- [Requirement]
The required output is the exact run of lines below that opens at the line with "intro k h1 h2" and closes at the line with "simp [hlast]".
*** Data excerpts Section Begins ***
-- pv_equiv track=rewrite | github.com/MondaleFelix/CS2 | markov.py | next_word_dict
-- ===== SOURCE A (Python) =====
-- def next_word_dict(word_list):
--     '''take word list, check word after word and create dictionary {word: [words after word]} '''
--     word_after_dict = {}
--     for i in range(-1, len(word_list)):
--         #
--         if i == -1:
--             word = "START"
--             word_after = word_list[i+1]
--         elif i == len(word_list)-1:
--             word = word_list[i]
--             word_after = "STOP"
--         else:
--             word = word_list[i]
--             word_after = word_list[i+1]
--         #
--         if word not in word_after_dict:
--             word_after_dict[word] = [word_after]
--         else:
--             word_after_dict[word].append(word_after)
--
--     return word_after_dict
-- ===== SOURCE B (Python) =====
-- def next_word_dict(word_list):
--     '''take word list, check word after word and create dictionary {word: [words after word]} '''
--     pairs = [("START", word_list[0])]
--     pairs += [(word_list[i], word_list[i + 1] if i + 1 < len(word_list) else "STOP")
--               for i in range(len(word_list))]
--     keys = list(dict.fromkeys(a for a, _ in pairs))
--     return {k: [b for a, b in pairs if a == k] for k in keys}
-- ===== Notes on version B (the rewrite author's own statement) =====
-- stated objective: alternative
-- what changed: Replaces A's single-pass dict-of-lists append loop (range(-1,len) with a three-way sentinel branch) by a staged group-by: materialize the (word, successor) pair list, take distinct keys in first-occurrence order, and build each value list with a filter over the pairs; no dict is updated incrementally.
import Mathlib
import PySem

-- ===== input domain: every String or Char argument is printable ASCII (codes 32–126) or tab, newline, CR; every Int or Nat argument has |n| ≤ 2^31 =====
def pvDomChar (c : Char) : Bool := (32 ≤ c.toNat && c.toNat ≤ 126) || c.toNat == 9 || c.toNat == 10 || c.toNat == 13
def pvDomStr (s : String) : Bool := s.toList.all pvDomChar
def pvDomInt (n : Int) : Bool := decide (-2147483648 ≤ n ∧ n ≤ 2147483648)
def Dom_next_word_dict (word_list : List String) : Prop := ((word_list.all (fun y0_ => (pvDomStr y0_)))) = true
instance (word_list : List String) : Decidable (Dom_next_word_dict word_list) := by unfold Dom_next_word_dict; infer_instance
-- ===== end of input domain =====

-- B replaces A's incremental dict-of-lists append loop by a staged group-by over a
-- materialized pair list (distinct keys in first-occurrence order, filter per key); alternative.

-- ===== PORT A =====
-- literal port of A: for i in range(-1, len(word_list)) with the three-way branch;
-- word_list[i]/[i+1] are in range whenever word_list ≠ [] (Pre_), so pyGetD "" is exact there.
def next_word_dict (word_list : List String) : List (String × List String) :=
  ((PySem.List.pyRange (-1) (word_list.length : Int) 1).foldl
    (fun (d : PySem.Dict String (List String)) (i : Int) =>
      let p : String × String :=
        if i == -1 then
          ("START", PySem.List.pyGetD word_list (i + 1) "")
        else if i == (word_list.length : Int) - 1 then
          (PySem.List.pyGetD word_list i "", "STOP")
        else
          (PySem.List.pyGetD word_list i "", PySem.List.pyGetD word_list (i + 1) "")
      if d.contains p.1 = false then d.insert p.1 [p.2]
      else d.modify p.1 [] (fun l => l ++ [p.2]))   -- word_after_dict[word].append(word_after)
    PySem.Dict.empty).items

-- ===== PORT B =====
-- literal port of Source B: pairs = [("START", word_list[0])] + [(w_i, w_{i+1} or "STOP") ...];
-- keys = list(dict.fromkeys(a for a,_ in pairs)) = PySem.List.dedup; dict comprehension = map with filter.
def next_word_dict_alt (word_list : List String) : List (String × List String) :=
  let pairs : List (String × String) :=
    ("START", PySem.List.pyGetD word_list 0 "") ::
      (PySem.List.pyRange 0 (word_list.length : Int) 1).map (fun i =>
        (PySem.List.pyGetD word_list i "",
         if i + 1 < (word_list.length : Int) then PySem.List.pyGetD word_list (i + 1) "" else "STOP"))
  let keys : List String := PySem.List.dedup (pairs.map (·.1))
  keys.map (fun k => (k, (pairs.filter (fun p => p.1 == k)).map (·.2)))

-- ===== PRECONDITION & SPEC =====
-- Pre_ excludes only the empty list, on which both A and B raise IndexError (word_list[0]).
def Pre_next_word_dict (word_list : List String) : Prop := word_list ≠ []
instance (word_list : List String) : Decidable (Pre_next_word_dict word_list) := by
  unfold Pre_next_word_dict; infer_instance
def pvWitness_next_word_dict : List String := ["the", "cat", "the"]
def Spec_next_word_dict (word_list : List String) (out : List (String × List String)) : Prop := out = next_word_dict_alt word_list
instance (word_list : List String) (out : List (String × List String)) : Decidable (Spec_next_word_dict word_list out) := by unfold Spec_next_word_dict; infer_instance

-- ===== CLAIM (what is proved, stated in full; the proofs are below) =====
def Claim_equal_next_word_dict : Prop := ∀ (word_list : List String), Dom_next_word_dict word_list → Pre_next_word_dict word_list → Spec_next_word_dict word_list (next_word_dict word_list)

-- ===== LEMMAS AND PROOFS =====

-- A's loop body equals the plain modify step (insert-fresh or append = setdefault-append).
theorem nwd_step_eq (d : PySem.Dict String (List String)) (p : String × String) :
    (if d.contains p.1 = false then d.insert p.1 [p.2]
     else d.modify p.1 [] (fun l => l ++ [p.2]))
    = d.modify p.1 [] (fun l => l ++ [p.2]) := by
  by_cases h : d.contains p.1 = false
  · simp only [h, if_true]
    show d.insert p.1 [p.2] = d.insert p.1 (d.getD p.1 [] ++ [p.2])
    rw [PySem.Dict.getD_of_not_contains d ([] : List String) h]
    rfl
  · simp [h]

-- A's index list 0..n-1, mapped through A's (word, word_after) computation, is B's pair tail.
theorem nwd_pairs_eq (w : String) (t : List String) :
    (PySem.List.pyRange 0 (((w :: t).length : Int)) 1).map
      (fun i =>
        if i == (-1 : Int) then
          ("START", PySem.List.pyGetD (w :: t) (i + 1) "")
        else if i == (((w :: t).length : Int)) - 1 then
          (PySem.List.pyGetD (w :: t) i "", "STOP")
        else
          (PySem.List.pyGetD (w :: t) i "", PySem.List.pyGetD (w :: t) (i + 1) ""))
    = (PySem.List.pyRange 0 (((w :: t).length : Int)) 1).map (fun i =>
        (PySem.List.pyGetD (w :: t) i "",
         if i + 1 < (((w :: t).length : Int)) then PySem.List.pyGetD (w :: t) (i + 1) "" else "STOP")) := by
  apply List.ext_getElem
  · simp
  · intro k h1 h2
    have hk : k < t.length + 1 := by
      simpa [PySem.List.length_pyRange_one] using h1
    simp only [List.getElem_map, PySem.List.getElem_pyRange_one, zero_add]
    have hne : ((k : Int) == (-1 : Int)) = false := by simp
    by_cases hlast : k = t.length
    · have heq : ((k : Int) == (((w :: t).length : Int)) - 1) = true := by simp; omega
      have hlt : ¬ ((k : Int) + 1 < (((w :: t).length : Int))) := by simp; omega
      simp [hlast]
    · have heq : ((k : Int) == (((w :: t).length : Int)) - 1) = false := by simp; omega
      have hlt : ((k : Int) + 1 < (((w :: t).length : Int))) := by simp; omega
      have hklt : k < t.length := by omega
      simp [hne, hlast, hklt]

-- the dict-of-lists fold over any pair list, read back as items, is the group-by.
theorem nwd_groupby (ps : List (String × String)) :
    ((ps.foldl (fun (d : PySem.Dict String (List String)) (p : String × String) =>
        d.modify p.1 [] (fun l => l ++ [p.2])) PySem.Dict.empty).items)
    = (PySem.List.dedup (ps.map (·.1))).map
        (fun k => (k, (ps.filter (fun p => p.1 == k)).map (·.2))) := by
  set D := ps.foldl (fun (d : PySem.Dict String (List String)) (p : String × String) =>
      d.modify p.1 [] (fun l => l ++ [p.2])) PySem.Dict.empty with hD
  have hnd : D.keys.Nodup := by
    rw [hD]
    exact PySem.Dict.nodup_keys_foldl_modify_key ps (·.1) [] (fun _ p => fun l => l ++ [p.2])
      PySem.Dict.empty (by simp)
  have hkeys : D.keys = PySem.List.dedup (ps.map (·.1)) := by
    rw [hD]
    rw [PySem.Dict.keys_foldl_modify_key ps (·.1) [] (fun _ p => fun l => l ++ [p.2]) PySem.Dict.empty]
    simp [PySem.Dict.keys_empty, PySem.Set.update, PySem.Set.ofList_eq_foldl]
  have hget : ∀ k, D.getD k [] = (ps.filter (fun p => p.1 == k)).map (·.2) := by
    intro k
    rw [hD, PySem.Dict.getD_foldl_modify_append]
    simp [PySem.Dict.getD_empty]
  rw [PySem.Dict.items_eq_map_keys D hnd ([] : List String), hkeys]
  apply List.map_congr_left
  intro k _
  rw [hget k]

-- A's index loop from any start dict equals the modify-fold over the mapped pair list.
theorem nwd_fold (w : String) (t : List String) (l : List Int) (d : PySem.Dict String (List String)) :
    l.foldl
      (fun (d : PySem.Dict String (List String)) (i : Int) =>
        let p : String × String :=
          if i == -1 then ("START", PySem.List.pyGetD (w :: t) (i + 1) "")
          else if i == (((w :: t).length : Int)) - 1 then (PySem.List.pyGetD (w :: t) i "", "STOP")
          else (PySem.List.pyGetD (w :: t) i "", PySem.List.pyGetD (w :: t) (i + 1) "")
        if d.contains p.1 = false then d.insert p.1 [p.2]
        else d.modify p.1 [] (fun l => l ++ [p.2])) d
    = (l.map (fun i =>
        if i == (-1 : Int) then ("START", PySem.List.pyGetD (w :: t) (i + 1) "")
        else if i == (((w :: t).length : Int)) - 1 then (PySem.List.pyGetD (w :: t) i "", "STOP")
        else (PySem.List.pyGetD (w :: t) i "", PySem.List.pyGetD (w :: t) (i + 1) ""))).foldl
        (fun (d : PySem.Dict String (List String)) (p : String × String) =>
          d.modify p.1 [] (fun l => l ++ [p.2])) d := by
  rw [List.foldl_map]
  congr 1
  funext d i
  exact nwd_step_eq d _

-- ===== VERDICT (by name: the statement is the Claim_ definition above) =====
theorem next_word_dict_spec : Claim_equal_next_word_dict := by
  intro ws _hdom hpre
  obtain ⟨w, t, rfl⟩ := List.exists_cons_of_ne_nil hpre
  unfold Spec_next_word_dict next_word_dict next_word_dict_alt
  have hlt : (-1 : Int) < (((w :: t).length : Int)) := by omega
  rw [nwd_fold w t]
  have hmap : (PySem.List.pyRange (-1) (((w :: t).length : Int)) 1).map
      (fun i =>
        if i == (-1 : Int) then ("START", PySem.List.pyGetD (w :: t) (i + 1) "")
        else if i == (((w :: t).length : Int)) - 1 then (PySem.List.pyGetD (w :: t) i "", "STOP")
        else (PySem.List.pyGetD (w :: t) i "", PySem.List.pyGetD (w :: t) (i + 1) ""))
      = ("START", PySem.List.pyGetD (w :: t) 0 "") ::
          (PySem.List.pyRange 0 (((w :: t).length : Int)) 1).map (fun i =>
            (PySem.List.pyGetD (w :: t) i "",
             if i + 1 < (((w :: t).length : Int)) then PySem.List.pyGetD (w :: t) (i + 1) "" else "STOP")) := by
    rw [PySem.List.pyRange_one_cons hlt, List.map_cons,
      show ((-1 : Int) + 1) = 0 from rfl, nwd_pairs_eq w t]
    congr 1
  rw [hmap, nwd_groupby]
*** Data excerpts Section Ends ***
- [Result of the exercise]
  · intro k h1 h2
    have hk : k < t.length + 1 := by
      simpa [PySem.List.length_pyRange_one] using h1
    simp only [List.getElem_map, PySem.List.getElem_pyRange_one, zero_add]
    have hne : ((k : Int) == (-1 : Int)) = false := by simp
    by_cases hlast : k = t.length
    · have heq : ((k : Int) == (((w :: t).length : Int)) - 1) = true := by simp; omega
      have hlt : ¬ ((k : Int) + 1 < (((w :: t).length : Int))) := by simp; omega
      simp [hlast]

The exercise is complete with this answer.